Art. 66.Les associations, agréées dans le cadre de l'arrêté royal du 22 octobre 1971 établissant les conditions d'agréation et d'octroi de subventions aux maisons de jeunes et associations assimilées, préalablement à l'entrée en vigueur du décret : a) ne bénéficient pas de l'application de l'article 46, 1er alinéa, l'année de leur première reconnaissance dans le cadre du décret;b) se voient attribuer, comme date de référence pour l'application de l'article 46, 2e alinéa, celle à laquelle elles ont été agréées dans le cadre de cet arrêté. CHAPITRE III. - Disposition finale

Art. 67.Le décret produit ses effets le 1er janvier 2001 à l'exception des articles 44, 1°, a), b), et c), 61 et 64, 1°, qui produisent leurs effets le 1er janvier 2000.

Promulguons le présent décret, ordonnons qu'il soit publié au Moniteur belge.
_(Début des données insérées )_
theorem pv_sorted_eq_buckets {α : Type} (key : α → Nat) (n : Nat) (xs : List α)
    (h : ∀ x ∈ xs, key x < n) :
    PySem.List.sorted xs key false = pvBuckets key n xs := by
  induction xs using List.reverseRecOn with
  | nil => simp [PySem.List.sorted, pvBuckets]
  | append_singleton xs x ih =>
      rw [PySem.List.sorted_eq_foldl_insertBy, List.foldl_append]
      rw [← PySem.List.sorted_eq_foldl_insertBy]
      simp only [List.foldl_cons, List.foldl_nil]
      rw [ih (fun y hy => h y (List.mem_append_left _ hy))]
      exact pv_insertBy_buckets key n x xs (h x (by simp))

-- the two name lookups agree
theorem pv_name_eq (c : List (String × String)) : pvNameOf c = pvGetName c := by
  induction c with
  | nil => rfl
  | cons kv rest ih =>
      obtain ⟨k, v⟩ := kv
      by_cases h : k = "name"
      · simp [pvNameOf, pvGetName, h]
      · have hb : (k == "name") = false := by simpa using h
        simp only [pvNameOf, pvGetName, List.find?_cons, hb, if_neg h]
        simpa [pvNameOf] using ih

-- A's enumerate scan is B's findIdx? with default
theorem pv_scan_eq_findIdx (s : String) (ps : List String) (i : Nat) :
    pvScan s ps i = (match ps.findIdx? (fun p => PySem.Str.isIn p s) with
                     | some j => i + j
                     | none => 83) := by
  induction ps generalizing i with
  | nil => simp [pvScan, List.findIdx?_nil]
  | cons p rest ih =>
      by_cases h : PySem.Str.isIn p s
      · simp only [pvScan, List.findIdx?_cons, h, if_true]
        rfl
      · have hb : PySem.Str.isIn p s = false := by simpa using h
        simp only [pvScan, List.findIdx?_cons, hb, Bool.false_eq_true, if_false]
        rw [ih (i + 1)]
        cases rest.findIdx? (fun p => PySem.Str.isIn p s) with
        | none => rfl
        | some j =>
            show i + 1 + j = i + (j + 1)
            omega

theorem pv_prio_eq (c : List (String × String)) (s : String)
    (hname : pvGetName c = some s) (hs : s ≠ "") : pvGetPriority c = pvPrio s := by
  unfold pvGetPriority pvPrio
  rw [hname]
  simp only [Option.getD_some, if_neg hs]
  rw [pv_scan_eq_findIdx]
  cases pvPriorityOrder.findIdx? (fun kw => PySem.Str.isIn kw (PySem.Str.lower s)) <;> simp
-- pv_equiv track=rewrite | github.com/sagemath/sage-archive-2023-02-01 | src/sage/combinat/multiset_partition_into_sets_ordered.py | _break_at_descents
-- ===== SOURCE A (Python) =====
-- def _break_at_descents(alpha, weak=True):
--     r"""
--     Return the deconcatenation of the composition ``alpha`` at its
--     set of descents.
--
--     OUTPUT:
--
--     A list `[a_1, \ldots, a_r]` of nonempty lists whose concatenation
--     is ``list(alpha)`` with the property that ``alpha[i] >= alpha[i+1]``
--     if and only if positions `i` and `i+1` correspond to different
--     lists. (Specifically, ``alpha[i]`` is the last letter of some
--     `a_j` and ``alpha[i+1]`` is the first letter of `a_{j+1}`.)
--
--     If the optional argument ``weak`` is ``False``, then only make
--     breaks when ``alpha[i] > alpha[i+1]``.
--
--     EXAMPLES::
--
--         sage: from sage.combinat.multiset_partition_into_sets_ordered import _break_at_descents
--         sage: _break_at_descents([1, 2, 3, 2, 2, 1, 4, 3])
--         [[1, 2, 3], [2], [2], [1, 4], [3]]
--         sage: _break_at_descents([1, 2, 3, 2, 2, 1, 4, 3], weak=False)
--         [[1, 2, 3], [2, 2], [1, 4], [3]]
--         sage: _break_at_descents([])
--         []
--     """
--     if not alpha:
--         return []
--
--     Blocks = []
--     block = [alpha[0]]
--     for i in range(1,len(alpha)):
--         if (alpha[i-1] > alpha[i]) or (alpha[i-1] == alpha[i] and weak):
--             Blocks.append(block)
--             block = [alpha[i]]
--         else:
--             block.append(alpha[i])
--     if block:
--         Blocks.append(block)
--     return Blocks
-- ===== SOURCE B (Python) =====
-- def _break_at_descents(alpha, weak=True):
--     alpha = list(alpha)
--     if not alpha:
--         return []
--     n = len(alpha)
--     breaks = [i for i in range(1, n)
--               if alpha[i - 1] > alpha[i] or (alpha[i - 1] == alpha[i] and weak)]
--     bounds = [0] + breaks + [n]
--     return [alpha[bounds[j]:bounds[j + 1]] for j in range(len(bounds) - 1)]
-- ===== Notes on version B (the rewrite author's own statement) =====
-- stated objective: alternative
-- what changed: Instead of one stateful pass growing a current block and flushing it at each descent, B first computes the sorted list of break positions with a comprehension and then slices alpha at those boundaries.
import Mathlib
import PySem

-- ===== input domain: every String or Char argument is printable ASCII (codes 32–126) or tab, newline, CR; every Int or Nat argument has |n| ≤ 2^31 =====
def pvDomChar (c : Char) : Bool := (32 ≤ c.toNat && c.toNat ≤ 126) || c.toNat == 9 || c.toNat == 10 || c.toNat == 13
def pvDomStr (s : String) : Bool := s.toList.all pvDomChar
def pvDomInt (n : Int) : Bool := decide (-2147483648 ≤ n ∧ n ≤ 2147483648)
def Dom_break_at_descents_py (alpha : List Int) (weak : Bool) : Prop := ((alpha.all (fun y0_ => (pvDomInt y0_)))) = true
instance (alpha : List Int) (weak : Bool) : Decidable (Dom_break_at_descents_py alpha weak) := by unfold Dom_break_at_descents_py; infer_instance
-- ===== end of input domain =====

-- B computes the break positions first and then slices alpha at those boundaries, instead of A's
-- stateful single pass that grows a current block and flushes it at each descent (same cost, different decomposition).

-- ===== PORT A =====
-- the loop 'for i in range(1, len(alpha))' as structural recursion over the tail,
-- carrying the state (Blocks, block); prev is alpha[i-1], x is alpha[i]
def breakGoA (weak : Bool) (Blocks : List (List Int)) (block : List Int) (prev : Int) :
    List Int → List (List Int)
  | [] => if block = [] then Blocks else Blocks ++ [block]
  | x :: xs =>
    if prev > x || (prev == x && weak) then breakGoA weak (Blocks ++ [block]) [x] x xs
    else breakGoA weak Blocks (block ++ [x]) x xs

def break_at_descents_py (alpha : List Int) (weak : Bool) : List (List Int) :=
  match alpha with
  | [] => []
  | a0 :: rest => breakGoA weak [] [a0] a0 rest

-- ===== PORT B =====
def break_at_descents_py_alt (alpha : List Int) (weak : Bool) : List (List Int) :=
  if alpha = [] then []
  else
    let n : Int := (alpha.length : Int)
    let breaks : List Int := (PySem.List.pyRange 1 n 1).filter (fun i =>
      PySem.List.pyGetD alpha (i - 1) 0 > PySem.List.pyGetD alpha i 0 ||
      (PySem.List.pyGetD alpha (i - 1) 0 == PySem.List.pyGetD alpha i 0 && weak))
    let bounds : List Int := 0 :: (breaks ++ [n])
    (PySem.List.pyRange 0 ((bounds.length : Int) - 1) 1).map (fun j =>
      PySem.List.slice alpha (some (PySem.List.pyGetD bounds j 0))
        (some (PySem.List.pyGetD bounds (j + 1) 0)))

-- ===== PRECONDITION & SPEC =====
def Spec_break_at_descents_py (alpha : List Int) (weak : Bool) (out : List (List Int)) : Prop := out = break_at_descents_py_alt alpha weak
instance (alpha : List Int) (weak : Bool) (out : List (List Int)) : Decidable (Spec_break_at_descents_py alpha weak out) := by unfold Spec_break_at_descents_py; infer_instance

-- ===== CLAIM (what is proved, stated in full; the proofs are below) =====
def Claim_equal_break_at_descents_py : Prop := ∀ (alpha : List Int) (weak : Bool), Dom_break_at_descents_py alpha weak → Spec_break_at_descents_py alpha weak (break_at_descents_py alpha weak)

-- ===== LEMMAS AND PROOFS =====

-- the break condition, as both ports' branches compute it
def brkP (weak : Bool) (a b : Int) : Bool := a > b || (a == b && weak)

-- the common reference function: right-to-left recursive decomposition
def refF (weak : Bool) : List Int → List (List Int)
  | [] => []
  | [x] => [[x]]
  | x :: y :: ys =>
    if brkP weak x y then [x] :: refF weak (y :: ys)
    else (x :: (refF weak (y :: ys)).headI) :: (refF weak (y :: ys)).tail

lemma refF_struct (w : Bool) (x : Int) (xs : List Int) :
    ∃ t r, refF w (x :: xs) = (x :: t) :: r := by
  cases xs with
  | nil => exact ⟨[], [], rfl⟩
  | cons y ys =>
    by_cases h : brkP w x y = true
    · exact ⟨[], refF w (y :: ys), by simp [refF, h]⟩
    · exact ⟨(refF w (y :: ys)).headI, (refF w (y :: ys)).tail, by simp [refF, h]⟩

lemma breakGoA_eq (w : Bool) : ∀ (xs : List Int) (Blocks : List (List Int))
    (block : List Int) (prev : Int), block ≠ [] →
    breakGoA w Blocks block prev xs
      = Blocks ++ (block ++ (refF w (prev :: xs)).headI.tail) :: (refF w (prev :: xs)).tail := by
  intro xs
  induction xs with
  | nil => intro Blocks block prev h; simp [breakGoA, refF, h]
  | cons x xs ih =>
    intro Blocks block prev h
    have hcond : (decide (prev > x) || (prev == x && w)) = brkP w prev x := rfl
    by_cases hb : brkP w prev x = true
    · rw [breakGoA, hcond, if_pos hb, ih (Blocks ++ [block]) [x] x (by simp)]
      obtain ⟨t, r, hs⟩ := refF_struct w x xs
      simp [refF, hb, hs]
    · rw [breakGoA, hcond, if_neg hb, ih Blocks (block ++ [x]) x (by simp)]
      obtain ⟨t, r, hs⟩ := refF_struct w x xs
      simp [refF, hb, hs]

lemma portA_eq_refF (alpha : List Int) (w : Bool) :
    break_at_descents_py alpha w = refF w alpha := by
  cases alpha with
  | nil => rfl
  | cons a0 rest =>
    rw [break_at_descents_py]
    rw [breakGoA_eq w rest [] [a0] a0 (by simp)]
    obtain ⟨t, r, hs⟩ := refF_struct w a0 rest
    simp [hs]

-- ===== the B side =====

-- Nat-level break positions: k with a descent between alpha[k] and alpha[k+1]
def breaksK (w : Bool) (l : List Int) : List Nat :=
  (List.range (l.length - 1)).filter (fun k => brkP w (l.getD k 0) (l.getD (k + 1) 0))

-- cut l at an increasing list of positions, starting at a
def chop (l : List Int) : Nat → List Nat → List (List Int)
  | _, [] => []
  | a, b :: bs => ((l.drop a).take (b - a)) :: chop l b bs

def refG (w : Bool) (l : List Int) : List (List Int) :=
  chop l 0 ((breaksK w l).map (· + 1) ++ [l.length])

lemma chop_shift (x : Int) (l : List Int) :
    ∀ (bs : List Nat) (a : Nat), chop (x :: l) (a + 1) (bs.map (· + 1)) = chop l a bs := by
  intro bs
  induction bs with
  | nil => intro a; rfl
  | cons b bs ih =>
    intro a
    simp only [List.map_cons, chop, List.drop_succ_cons, ih]
    congr 2
    omega

lemma breaksK_cons (w : Bool) (x y : Int) (ys : List Int) :
    breaksK w (x :: y :: ys)
      = (if brkP w x y then [0] else []) ++ (breaksK w (y :: ys)).map (· + 1) := by
  unfold breaksK
  have hlen : (x :: y :: ys).length - 1 = ((y :: ys).length - 1) + 1 := by simp
  rw [hlen, List.range_succ_eq_map, List.filter_cons, List.filter_map]
  have hp : ((fun k => brkP w ((x :: y :: ys).getD k 0) ((x :: y :: ys).getD (k + 1) 0)) ∘ Nat.succ)
      = fun k => brkP w ((y :: ys).getD k 0) ((y :: ys).getD (k + 1) 0) := by
    funext k
    simp [Function.comp]
  rw [hp]
  have hmap : List.map Nat.succ
      (List.filter (fun k => brkP w ((y :: ys).getD k 0) ((y :: ys).getD (k + 1) 0))
        (List.range ((y :: ys).length - 1)))
      = List.map (· + 1)
      (List.filter (fun k => brkP w ((y :: ys).getD k 0) ((y :: ys).getD (k + 1) 0))
        (List.range ((y :: ys).length - 1))) := by
    simp
  rw [hmap]
  have h0 : brkP w ((x :: y :: ys).getD 0 0) ((x :: y :: ys).getD (0 + 1) 0) = brkP w x y := rfl
  rw [h0]
  by_cases h : brkP w x y = true <;> simp [h]

lemma refG_cons (w : Bool) (x y : Int) (ys : List Int) :
    refG w (x :: y :: ys)
      = if brkP w x y then [x] :: refG w (y :: ys)
        else (x :: (refG w (y :: ys)).headI) :: (refG w (y :: ys)).tail := by
  unfold refG
  rw [breaksK_cons]
  set ms : List Nat := (breaksK w (y :: ys)).map (· + 1) ++ [(y :: ys).length] with hms
  have hmap : ((if brkP w x y then [0] else [] : List Nat) ++ (breaksK w (y :: ys)).map (· + 1)).map (· + 1)
        ++ [(x :: y :: ys).length]
      = (if brkP w x y then [1] else []) ++ ms.map (· + 1) := by
    by_cases h : brkP w x y = true <;>
      simp [h, hms, List.map_map, List.length_cons]
  rw [hmap]
  by_cases h : brkP w x y = true
  · rw [if_pos h, if_pos h]
    show chop (x :: y :: ys) 0 (1 :: ms.map (· + 1)) = [x] :: chop (y :: ys) 0 ms
    rw [chop]
    congr 1
    exact chop_shift x (y :: ys) ms 0
  · rw [if_neg h, if_neg h]
    obtain ⟨m, ms', hcons⟩ : ∃ m ms', ms = m :: ms' := by
      cases hb : (breaksK w (y :: ys)).map (· + 1) with
      | nil => exact ⟨(y :: ys).length, [], by simp [hms, hb]⟩
      | cons a l => exact ⟨a, l ++ [(y :: ys).length], by simp [hms, hb]⟩
    rw [hcons]
    show chop (x :: y :: ys) 0 ((m + 1) :: ms'.map (· + 1))
      = (x :: (chop (y :: ys) 0 (m :: ms')).headI) :: (chop (y :: ys) 0 (m :: ms')).tail
    rw [chop, chop]
    have h1 : chop (x :: y :: ys) (m + 1) (ms'.map (· + 1)) = chop (y :: ys) m ms' :=
      chop_shift x (y :: ys) ms' m
    simp [h1, List.take_succ_cons]

lemma refG_eq_refF (w : Bool) : ∀ (l : List Int), l ≠ [] → refG w l = refF w l := by
  intro l
  induction l with
  | nil => intro h; exact absurd rfl h
  | cons x xs ih =>
    intro _
    cases xs with
    | nil => simp [refG, refF, breaksK, chop]
    | cons y ys =>
      rw [refG_cons, refF, ih (by simp)]

-- range-over-adjacent-pairs form of chop
lemma chop_idx (l : List Int) : ∀ (bs : List Nat) (a : Nat),
    (List.range bs.length).map (fun j =>
        (l.drop ((a :: bs).getD j 0)).take ((a :: bs).getD (j + 1) 0 - (a :: bs).getD j 0))
      = chop l a bs := by
  intro bs
  induction bs with
  | nil => intro a; rfl
  | cons b bs ih =>
    intro a
    rw [List.length_cons, List.range_succ_eq_map, List.map_cons, List.map_map]
    have hc : ((fun j => (l.drop ((a :: b :: bs).getD j 0)).take
          ((a :: b :: bs).getD (j + 1) 0 - (a :: b :: bs).getD j 0)) ∘ Nat.succ)
        = fun j => (l.drop ((b :: bs).getD j 0)).take
          ((b :: bs).getD (j + 1) 0 - (b :: bs).getD j 0) := by
      funext j
      simp [Function.comp]
    rw [hc, ih b]
    rfl


lemma breaks_eq (alpha : List Int) (w : Bool) :
    ((PySem.List.pyRange 1 (alpha.length : Int) 1).filter (fun i =>
      PySem.List.pyGetD alpha (i - 1) 0 > PySem.List.pyGetD alpha i 0 ||
      (PySem.List.pyGetD alpha (i - 1) 0 == PySem.List.pyGetD alpha i 0 && w)))
    = (breaksK w alpha).map (fun k => ((k + 1 : Nat) : Int)) := by
  rw [PySem.List.pyRange_one,
    show (((alpha.length : Int)) - 1).toNat = alpha.length - 1 from by omega,
    List.filter_map]
  unfold breaksK
  have hpred : ((fun i => decide (PySem.List.pyGetD alpha (i - 1) 0 > PySem.List.pyGetD alpha i 0) ||
        (PySem.List.pyGetD alpha (i - 1) 0 == PySem.List.pyGetD alpha i 0 && w)) ∘
        fun k : Nat => (1 : Int) + ↑k)
      = fun k : Nat => brkP w (alpha.getD k 0) (alpha.getD (k + 1) 0) := by
    funext k
    have h1 : (1 : Int) + ↑k - 1 = (k : Int) := by omega
    have h2 : (1 : Int) + ↑k = ((k + 1 : Nat) : Int) := by push_cast; ring
    have h3 : PySem.List.pyGetD alpha ((k : Int) + 1) 0 = alpha.getD (k + 1) 0 := by
      rw [show ((k : Int) + 1) = ((k + 1 : Nat) : Int) from by push_cast; ring,
        PySem.List.pyGetD_natCast]
    simp [Function.comp, brkP, h2, h3, PySem.List.pyGetD_natCast]
  rw [hpred]
  congr 1
  funext k
  push_cast
  ring

lemma portB_eq_refG (alpha : List Int) (w : Bool) (h : alpha ≠ []) :
    break_at_descents_py_alt alpha w = refG w alpha := by
  rw [break_at_descents_py_alt, if_neg h]
  simp only [breaks_eq alpha w]
  set bsN : List Nat := (breaksK w alpha).map (· + 1) ++ [alpha.length] with hbsN
  have hbounds : ((0 : Int) :: ((breaksK w alpha).map (fun k => ((k + 1 : Nat) : Int)) ++ [(alpha.length : Int)]))
      = (0 :: bsN).map (fun a : Nat => (a : Int)) := by
    simp [hbsN, List.map_map, Function.comp]
  rw [hbounds]
  rw [PySem.List.pyRange_one]
  have hlen : ((((0 :: bsN).map (fun a : Nat => (a : Int))).length : Int) - 1 - 0).toNat
      = bsN.length := by simp
  rw [hlen, List.map_map]
  have hfun : ((fun j => PySem.List.slice alpha
        (some (PySem.List.pyGetD ((0 :: bsN).map (fun a : Nat => (a : Int))) j 0))
        (some (PySem.List.pyGetD ((0 :: bsN).map (fun a : Nat => (a : Int))) (j + 1) 0))) ∘
        fun k : Nat => (0 : Int) + ↑k)
      = fun j : Nat => (alpha.drop ((0 :: bsN).getD j 0)).take
          ((0 :: bsN).getD (j + 1) 0 - (0 :: bsN).getD j 0) := by
    funext j
    have e0 : (0 : Int) + (j : Int) = ((j : Nat) : Int) := by ring
    have e1 : (0 : Int) + (j : Int) + 1 = ((j + 1 : Nat) : Int) := by push_cast; ring
    have g : ∀ m : Nat, PySem.List.pyGetD ((0 :: bsN).map (fun a : Nat => (a : Int))) ((m : Nat) : Int) 0
        = (((0 :: bsN).getD m 0 : Nat) : Int) := by
      intro m
      rw [PySem.List.pyGetD_natCast]
      exact List.getD_map _ 0 _
    simp only [Function.comp]
    rw [e1, e0, g (j + 1), g j]
    exact PySem.List.slice_natCast alpha _ _
  rw [hfun, chop_idx alpha bsN 0]
  rfl

-- ===== VERDICT (by name: the statement is the Claim_ definition above) =====
theorem break_at_descents_py_spec : Claim_equal_break_at_descents_py := by
  intro alpha weak _
  unfold Spec_break_at_descents_py
  cases alpha with
  | nil => rfl
  | cons a0 rest =>
    rw [portA_eq_refF, portB_eq_refG _ _ (by simp), refG_eq_refF _ _ (by simp)]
Bruxelles, le 20 juillet 2000.

Le Ministre-Président, chargé des Relations internationales, H. HASQUIN Le Ministre du Budget, de la Culture et des Sports, R. DEMOTTE Le Ministre de l'Enfance, chargé de l'Enseignement fondamental, de l'accueil et des missions confiées à l'O.N.E., J.-M. NOLLET Le Ministre de l'Enseignement secondaire, des Arts et des Lettres, P. HAZETTE La Ministre de l'Enseignement supérieur et de la Recherche scientifique, Mme F. DUPUIS La Ministre de l'Audiovisuel, Mme C. DE PERMENTIER Le Ministre de la Jeunesse, de la Fonction publique et de l'Enseignement de Promotion sociale, W. TAMINIAUX La Ministre de l'Aide à la Jeunesse et de la Santé, Mme N. MARECHAL _______ Note (1) Session 1999-2000. Documents du Conseil. - Projet de décret, n° 88-1. - Amendements de commission, n° 88-2. - Rapport, n° 88-3.

Compte rendu intégral. - Discussion et adoption. Séance du 11 juillet 2000.